### Action item
Answer with a bare number: the count of lines in the data below that contain the word "stated".

[Dataset entries]
-- pv_equiv track=rewrite | github.com/Maithili/TAACO | utils/eval_helpers.py | _cm_dict_to_delay_or_disturbance
-- ===== SOURCE A (Python) =====
-- def _cm_dict_to_delay_or_disturbance(cm_dict):
--     sum = 0
--     for gt in cm_dict:
--         if gt in ['do_now','do_later']:
--             for pred in cm_dict[gt]:
--                 if pred in ['do_now','do_later']:
--                     if gt != pred:
--                         sum += cm_dict[gt][pred]
--     return sum
-- ===== SOURCE B (Python) =====
-- def _cm_dict_to_delay_or_disturbance(cm_dict):
--     return (cm_dict.get('do_now', {}).get('do_later', 0)
--             + cm_dict.get('do_later', {}).get('do_now', 0))
-- ===== Notes on version B (the rewrite author's own statement) =====
-- stated objective: simpler
-- what changed: Replaces A's nested scan over all outer and inner keys (membership and inequality tests on every key) with a branch-free closed-form expression that reads the two fixed cross-cells directly via .get with defaults.
import Mathlib
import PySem

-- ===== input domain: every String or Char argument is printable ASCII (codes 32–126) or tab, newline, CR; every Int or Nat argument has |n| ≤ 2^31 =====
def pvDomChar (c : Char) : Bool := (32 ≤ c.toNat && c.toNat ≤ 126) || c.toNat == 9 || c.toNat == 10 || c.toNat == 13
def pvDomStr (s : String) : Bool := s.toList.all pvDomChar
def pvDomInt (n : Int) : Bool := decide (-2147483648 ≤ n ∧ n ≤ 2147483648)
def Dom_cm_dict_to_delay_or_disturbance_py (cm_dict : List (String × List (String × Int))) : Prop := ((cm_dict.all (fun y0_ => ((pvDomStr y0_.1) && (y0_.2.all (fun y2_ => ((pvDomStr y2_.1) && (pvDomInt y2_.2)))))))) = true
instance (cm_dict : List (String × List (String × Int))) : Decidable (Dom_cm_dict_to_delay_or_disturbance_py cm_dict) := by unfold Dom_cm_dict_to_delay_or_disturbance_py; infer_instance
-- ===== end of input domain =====

-- B replaces A's nested scan over all keys with a direct read of the two fixed cross-cells ('do_now'→'do_later' and 'do_later'→'do_now') via .get defaults; objective: simpler.

-- ===== PORT A =====
-- Literal transliteration: iterate the dict's keys in insertion order; cm_dict[gt] / cm_dict[gt][pred]
-- are dict lookups (PySem.Dict.get?; the key being iterated is present, so .getD only discharges the Option).
def cm_dict_to_delay_or_disturbance_py (cm_dict : List (String × List (String × Int))) : Int :=
  cm_dict.foldl (fun s p =>
    if p.1 = "do_now" ∨ p.1 = "do_later" then
      (((PySem.Dict.mk cm_dict).get? p.1).getD []).foldl (fun s2 q =>
        if (q.1 = "do_now" ∨ q.1 = "do_later") ∧ p.1 ≠ q.1 then
          s2 + ((PySem.Dict.mk (((PySem.Dict.mk cm_dict).get? p.1).getD [])).get? q.1).getD 0
        else s2) s
    else s) 0

-- ===== PORT B =====
-- cm_dict.get('do_now', {}).get('do_later', 0) + cm_dict.get('do_later', {}).get('do_now', 0)
def cm_dict_to_delay_or_disturbance_py_alt (cm_dict : List (String × List (String × Int))) : Int :=
  (PySem.Dict.mk ((PySem.Dict.mk cm_dict).getD "do_now" [])).getD "do_later" 0
  + (PySem.Dict.mk ((PySem.Dict.mk cm_dict).getD "do_later" [])).getD "do_now" 0

-- ===== PRECONDITION & SPEC =====
-- Pre_ excludes association lists with a duplicated outer key or a duplicated key inside an inner list:
-- such lists do not represent any Python dict (a dict's keys are unique), so A is never called on them.
def Pre_cm_dict_to_delay_or_disturbance_py (cm_dict : List (String × List (String × Int))) : Prop :=
  (cm_dict.map Prod.fst).Nodup ∧ ∀ p ∈ cm_dict, (p.2.map Prod.fst).Nodup
instance (cm_dict : List (String × List (String × Int))) : Decidable (Pre_cm_dict_to_delay_or_disturbance_py cm_dict) := by unfold Pre_cm_dict_to_delay_or_disturbance_py; infer_instance

def pvWitness_cm_dict_to_delay_or_disturbance_py : (List (String × List (String × Int))) :=
  [("do_now", [("do_later", 3), ("do_now", 5)]), ("do_later", [("do_now", 7)])]

def Spec_cm_dict_to_delay_or_disturbance_py (cm_dict : List (String × List (String × Int))) (out : Int) : Prop := out = cm_dict_to_delay_or_disturbance_py_alt cm_dict
instance (cm_dict : List (String × List (String × Int))) (out : Int) : Decidable (Spec_cm_dict_to_delay_or_disturbance_py cm_dict out) := by unfold Spec_cm_dict_to_delay_or_disturbance_py; infer_instance

-- ===== CLAIM (what is proved, stated in full; the proofs are below) =====
def Claim_equal_cm_dict_to_delay_or_disturbance_py : Prop := ∀ (cm_dict : List (String × List (String × Int))), Dom_cm_dict_to_delay_or_disturbance_py cm_dict → Pre_cm_dict_to_delay_or_disturbance_py cm_dict → Spec_cm_dict_to_delay_or_disturbance_py cm_dict (cm_dict_to_delay_or_disturbance_py cm_dict)

-- ===== LEMMAS AND PROOFS =====

-- A fold over an assoc list with unique keys that adds the looked-up value exactly at key k
-- totals the dict's value at k (0 when absent).
lemma pv_fold_one_key_raw (v : List (String × Int)) (hn : (v.map Prod.fst).Nodup) (k : String) (s : Int) :
    v.foldl (fun s2 q => if q.1 = k then s2 + q.2 else s2) s
      = s + (PySem.Dict.mk v).getD k 0 := by
  induction v generalizing s with
  | nil => simp [PySem.Dict.getD, PySem.Dict.get?]
  | cons a t ih =>
    simp only [List.map_cons, List.nodup_cons] at hn
    obtain ⟨ha, ht⟩ := hn
    simp only [List.foldl_cons]
    rw [PySem.Dict.getD_eq_get?_getD, PySem.Dict.get?_mk_cons]
    by_cases h : a.1 = k
    · have hnot : (PySem.Dict.mk t).get? k = none := by
        rw [PySem.Dict.get?_eq_none_iff_not_mem_keys]
        intro hm
        exact ha (h ▸ hm)
      rw [if_pos h, ih ht, PySem.Dict.getD_eq_get?_getD, hnot]
      simp [h]
    · rw [if_neg h, ih ht, PySem.Dict.getD_eq_get?_getD]
      simp [show (a.1 == k) = false by simpa using h]

lemma pv_fold_one_key (v : List (String × Int)) (hn : (v.map Prod.fst).Nodup) (k : String) (s : Int) :
    v.foldl (fun s2 q => if q.1 = k then s2 + ((PySem.Dict.mk v).get? q.1).getD 0 else s2) s
      = s + (PySem.Dict.mk v).getD k 0 := by
  rw [PySem.List.foldl_congr_mem v _ (fun s2 q => if q.1 = k then s2 + q.2 else s2) s ?_]
  · exact pv_fold_one_key_raw v hn k s
  · intro acc q hq
    by_cases h : q.1 = k
    · have : (PySem.Dict.mk v).get? q.1 = some q.2 :=
        PySem.Dict.get?_of_mem_items (PySem.Dict.mk v) (by simpa using hq) hn
      rw [h] at this
      simp [h, this]
    · simp [h]

-- A fold over an assoc list with unique keys that contributes f at "do_now" and g at "do_later"
-- totals f and g at the two looked-up values (with f [] = 0, g [] = 0 covering absence).
lemma pv_fold_two_keys (l : List (String × List (String × Int)))
    (hn : (l.map Prod.fst).Nodup) (f g : List (String × Int) → Int)
    (hf : f [] = 0) (hg : g [] = 0) (s : Int) :
    l.foldl (fun s p => if p.1 = "do_now" then s + f p.2 else if p.1 = "do_later" then s + g p.2 else s) s
      = s + f ((PySem.Dict.mk l).getD "do_now" []) + g ((PySem.Dict.mk l).getD "do_later" []) := by
  induction l generalizing s with
  | nil => simp [PySem.Dict.getD, PySem.Dict.get?, hf, hg]
  | cons a t ih =>
    simp only [List.map_cons, List.nodup_cons] at hn
    obtain ⟨ha, ht⟩ := hn
    simp only [List.foldl_cons]
    rw [show (PySem.Dict.mk (a :: t)).getD "do_now" []
          = if a.1 = "do_now" then a.2 else (PySem.Dict.mk t).getD "do_now" [] by
        rw [PySem.Dict.getD_eq_get?_getD, PySem.Dict.get?_mk_cons, PySem.Dict.getD_eq_get?_getD]
        by_cases h : a.1 = "do_now" <;> simp [h]]
    rw [show (PySem.Dict.mk (a :: t)).getD "do_later" []
          = if a.1 = "do_later" then a.2 else (PySem.Dict.mk t).getD "do_later" [] by
        rw [PySem.Dict.getD_eq_get?_getD, PySem.Dict.get?_mk_cons, PySem.Dict.getD_eq_get?_getD]
        by_cases h : a.1 = "do_later" <;> simp [h]]
    have habsent : ∀ k : String, a.1 = k → (PySem.Dict.mk t).getD k [] = [] := by
      intro k hk
      rw [PySem.Dict.getD_eq_get?_getD,
        (PySem.Dict.get?_eq_none_iff_not_mem_keys _ _).2 (fun hm => ha (hk ▸ hm))]
      rfl
    by_cases h1 : a.1 = "do_now"
    · rw [if_pos h1, ih ht, if_pos h1, if_neg (by rw [h1]; decide), habsent "do_now" h1, hf]
      ring
    · rw [if_neg h1, if_neg h1]
      by_cases h2 : a.1 = "do_later"
      · rw [if_pos h2, ih ht, if_pos h2, habsent "do_later" h2, hg]
        ring
      · rw [if_neg h2, if_neg h2, ih ht]

-- ===== VERDICT (by name: the statement is the Claim_ definition above) =====
theorem cm_dict_to_delay_or_disturbance_py_spec : Claim_equal_cm_dict_to_delay_or_disturbance_py := by
  intro cm_dict _ hpre
  obtain ⟨hn, hin⟩ := hpre
  unfold Spec_cm_dict_to_delay_or_disturbance_py cm_dict_to_delay_or_disturbance_py
    cm_dict_to_delay_or_disturbance_py_alt
  rw [PySem.List.foldl_congr_mem cm_dict _
      (fun s p => if p.1 = "do_now" then s + (PySem.Dict.mk p.2).getD "do_later" 0
        else if p.1 = "do_later" then s + (PySem.Dict.mk p.2).getD "do_now" 0 else s) 0 ?_]
  · rw [pv_fold_two_keys cm_dict hn
        (fun v => (PySem.Dict.mk v).getD "do_later" 0)
        (fun v => (PySem.Dict.mk v).getD "do_now" 0) (by decide) (by decide) 0]
    ring
  · intro acc p hp
    beta_reduce
    by_cases h1 : p.1 = "do_now"
    · have hget : (PySem.Dict.mk cm_dict).get? p.1 = some p.2 :=
        PySem.Dict.get?_of_mem_items (PySem.Dict.mk cm_dict) (by simpa using hp) hn
      rw [if_pos (Or.inl h1), if_pos h1, hget]
      have hbody : (fun (s2 : Int) (q : String × Int) =>
          if (q.1 = "do_now" ∨ q.1 = "do_later") ∧ p.1 ≠ q.1 then
            s2 + ((PySem.Dict.mk ((some p.2).getD [])).get? q.1).getD 0 else s2)
          = (fun s2 q => if q.1 = "do_later" then
            s2 + ((PySem.Dict.mk p.2).get? q.1).getD 0 else s2) := by
        funext s2 q
        by_cases hq : q.1 = "do_later"
        · simp [hq, h1]
        · by_cases hq2 : q.1 = "do_now" <;> simp [hq, hq2, h1]
      simp only [hbody]
      exact pv_fold_one_key p.2 (hin p hp) "do_later" acc
    · by_cases h2 : p.1 = "do_later"
      · have hget : (PySem.Dict.mk cm_dict).get? p.1 = some p.2 :=
          PySem.Dict.get?_of_mem_items (PySem.Dict.mk cm_dict) (by simpa using hp) hn
        rw [if_pos (Or.inr h2), if_neg h1, if_pos h2, hget]
        have hbody : (fun (s2 : Int) (q : String × Int) =>
            if (q.1 = "do_now" ∨ q.1 = "do_later") ∧ p.1 ≠ q.1 then
              s2 + ((PySem.Dict.mk ((some p.2).getD [])).get? q.1).getD 0 else s2)
            = (fun s2 q => if q.1 = "do_now" then
              s2 + ((PySem.Dict.mk p.2).get? q.1).getD 0 else s2) := by
          funext s2 q
          by_cases hq : q.1 = "do_now"
          · simp [hq, h2]
          · by_cases hq2 : q.1 = "do_later" <;> simp [hq, hq2, h2]
        simp only [hbody]
        exact pv_fold_one_key p.2 (hin p hp) "do_now" acc
      · rw [if_neg (by tauto), if_neg h1, if_neg h2]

### Result for this exercise
2